Recently, I took a deep dive into SQL Warehouse query caching in Databricks. In this blog post I shared what I have learned along the way.

How to use Query Caching

The SQL query cache in Databricks SQL Warehouses1 can be a powerful tool. Once a query is sent to the Warehouse, its results are cached and reused in subsequent runs.

Query caching is automatically activated in Databricks SQL. You can check if the cache was used by looking at the statement execution details.

If a query is run for the first time, it is fully executed and stored in the cache.
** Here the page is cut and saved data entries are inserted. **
-- pv_equiv track=rewrite | github.com/pnkmem433/pnk_kdh | tasmota/Tasmota/lib/libesp32/berry/berry_port/be_jsonlib.py | check_json_number
-- ===== SOURCE A (Python) =====
-- def is_space(c):
--     return c in (' ', '\t', '\r', '\n')
--
-- def is_digit(c):
--     return '0' <= c <= '9'
--
-- JSON_NUMBER_INVALID = 0
--
-- JSON_NUMBER_INTEGER = 1
--
-- JSON_NUMBER_REAL = 2
--
-- def check_json_number(s, pos):
--     """Validate a JSON number starting at pos.
--     Returns (number_type, end_pos) where number_type is one of
--     JSON_NUMBER_INVALID, JSON_NUMBER_INTEGER, JSON_NUMBER_REAL.
--     end_pos is the position after the last character of the number."""
--     if pos >= len(s):
--         return (JSON_NUMBER_INVALID, pos)
--
--     p = pos
--     has_fraction = False
--     has_exponent = False
--
--     # Skip leading whitespace
--     while p < len(s) and is_space(s[p]):
--         p += 1
--
--     if p >= len(s):
--         return (JSON_NUMBER_INVALID, p)
--
--     # Handle optional minus sign
--     if s[p] == '-':
--         p += 1
--         if p >= len(s):
--             return (JSON_NUMBER_INVALID, p)
--
--     # Integer part
--     if p < len(s) and s[p] == '0':
--         # If starts with 0, next char must not be a digit
--         p += 1
--         if p < len(s) and is_digit(s[p]):
--             return (JSON_NUMBER_INVALID, p)  # Leading zeros not allowed
--     elif p < len(s) and is_digit(s[p]):
--         # First digit must be 1-9, then any digits
--         p += 1
--         while p < len(s) and is_digit(s[p]):
--             p += 1
--     else:
--         return (JSON_NUMBER_INVALID, p)  # Must start with digit
--
--     # Optional fractional part
--     if p < len(s) and s[p] == '.':
--         has_fraction = True
--         p += 1
--         if p >= len(s) or not is_digit(s[p]):
--             return (JSON_NUMBER_INVALID, p)  # Must have at least one digit after decimal point
--         while p < len(s) and is_digit(s[p]):
--             p += 1
--
--     # Optional exponent part
--     if p < len(s) and s[p] in ('e', 'E'):
--         has_exponent = True
--         p += 1
--         # Optional sign in exponent
--         if p < len(s) and s[p] in ('+', '-'):
--             p += 1
--         if p >= len(s) or not is_digit(s[p]):
--             return (JSON_NUMBER_INVALID, p)  # Must have at least one digit in exponent
--         while p < len(s) and is_digit(s[p]):
--             p += 1
--
--     # Number ends here - check that next char is not a continuation
--     if p < len(s) and not is_space(s[p]) and s[p] not in (',', ']', '}', ':'):
--         return (JSON_NUMBER_INVALID, p)
--
--     # Determine return value based on what was found
--     if has_exponent or has_fraction:
--         return (JSON_NUMBER_REAL, p)
--     else:
--         return (JSON_NUMBER_INTEGER, p)
-- ===== SOURCE B (Python) =====
-- # Table-driven DFA re-implementation (alternative structure; same results as A).
-- def is_space(c):
--     return c in (' ', '\t', '\r', '\n')
--
-- JSON_NUMBER_INVALID = 0
-- JSON_NUMBER_INTEGER = 1
-- JSON_NUMBER_REAL = 2
--
-- # DFA states
-- _START, _SIGN, _ZERO, _INT, _DOT, _FRAC, _E, _ESIGN, _EXP = range(9)
-- # accepting states and the number type they yield
-- _ACCEPT = {_ZERO: JSON_NUMBER_INTEGER, _INT: JSON_NUMBER_INTEGER,
--            _FRAC: JSON_NUMBER_REAL, _EXP: JSON_NUMBER_REAL}
--
-- def _step(state, c):
--     digit = '0' <= c <= '9'
--     if state == _START or state == _SIGN:
--         if c == '-' and state == _START:
--             return _SIGN
--         if c == '0':
--             return _ZERO
--         return _INT if digit else None
--     if state == _ZERO:
--         if c == '.':
--             return _DOT
--         return _E if c in 'eE' else None
--     if state == _INT:
--         if digit:
--             return _INT
--         if c == '.':
--             return _DOT
--         return _E if c in 'eE' else None
--     if state == _DOT:
--         return _FRAC if digit else None
--     if state == _FRAC:
--         if digit:
--             return _FRAC
--         return _E if c in 'eE' else None
--     if state == _E:
--         if c in '+-':
--             return _ESIGN
--         return _EXP if digit else None
--     # _ESIGN or _EXP
--     return _EXP if digit else None
--
-- def check_json_number(s, pos):
--     n = len(s)
--     if pos >= n:
--         return (JSON_NUMBER_INVALID, pos)
--     p = pos
--     while p < n and is_space(s[p]):
--         p += 1
--     state = _START
--     while p < n:
--         c = s[p]
--         if state in _ACCEPT and (is_space(c) or c in ',]}:'):
--             return (_ACCEPT[state], p)
--         nxt = _step(state, c)
--         if nxt is None:
--             return (JSON_NUMBER_INVALID, p)
--         state = nxt
--         p += 1
--     return (_ACCEPT.get(state, JSON_NUMBER_INVALID), p)
-- ===== Notes on version B (the rewrite author's own statement) =====
-- stated objective: alternative
-- what changed: Replaced A's sequential phase-by-phase scanner (sign, integer part, fraction, exponent, terminator check as separate code blocks with early returns) by a table-driven DFA: a single scanning loop over explicit integer states with a transition function and an accepting-state table.
import Mathlib
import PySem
-- First invocation, populates cache
SELECT 
  * 
FROM 
  samples.bakehouse.sales_customers; 

Subsequent queries will use the cached result. All these queries will utilize the cached results from the first query:

-- Reads from cache 
SELECT 
  * 
FROM 
  samples.bakehouse.sales_customers; 

-- Reads from cache, too
select 
  * 
from 
  SAMPLES.BAKEHOUSE.SALES_CUSTOMERS; 

-- Still reads from cache :-)
SELECT 
  * 
FROM 
  samples.bakehouse.sales_customers sc; 

Note that the cache is not case-sensitive, SELECT * FROM table_name yields the same result as select * from TABLE_NAME. This is a thing that Snowflake handles differently2, because the cache there is case-sensitive.

Getting Query Details

To examine query execution details, use the system tables for query metadata. The following example shows how to retrieve caching information for specific queries from the system.query.history table:

SELECT 
  statement_text,
  total_duration_ms,
  read_rows,
  produced_rows,
  from_result_cache,
  cache_origin_statement_id
FROM
  system.query.history
WHERE 
  statement_id in ("put", "your", "statement_ids", "here")

This example shows four query executions—two distinct queries that were each run twice. Notice that when from_result_cache = true, the read_rows value is 0 and total_duration_ms is significantly lower. The cache_origin_statement_id field provides a helpful reference back to the original query that populated the cache.

System tables like these are invaluable for administrators monitoring cache utilization and identifying opportunities to optimize queries for better cache performance.

Technical Details

There is not only one, but four layers of caches involved. They are checked in the following order:

1. UI Cache: a user-scoped cache in the workspace file system

2. Local Cache: the in-memory cache of the SQL Warehouse that is lost when the Warehouse is terminated

3. Remote Cache: this applies to Serverless Warehouses only and is shared by Warehouses across the Workspace

4. Disk Cache: the last resort for retrieving query results

Here are some more useful facts about caching:

• The cache is invalidated after 24 hours or when the underlying tables get updated.

• If you want to disable caching, you can add SET use_cached_result = false to the top of your script. This could be useful for true “cold” benchmarking of query performance.

• Because of the remote cache, switching from one Serverless Warehouse to another will utilize the cache.

Limitations

• The remote cache is only available in Serverless SQL Warehouses. In practice, this means that the Warehouse can be terminated and started again, and the cache is still used. This will not work with Classic and Pro Warehouses.

• Query caching does not work with dynamic views or functions like current_timestamp(). Using this will lead to cache invalidation and execution of the query.

• Users have no control over the cache lifecycle.

• The user cannot interact with the cache entries such as listing all cached queries or deleting.

Key Takeaways

Query caching in Databricks SQL can dramatically improve performance for analytical workloads with repeated queries. To make the most of it, design your queries to be cache-friendly by avoiding unnecessary dynamic functions, and consider using Serverless Warehouses when cache persistence across warehouse restarts is important for your use case.

Use the system.query.history table to monitor cache utilization and verify performance gains. The from_result_cache and cache_origin_statement_id fields provide valuable insights into which queries benefit from caching, helping you identify optimization opportunities and understand your workload patterns.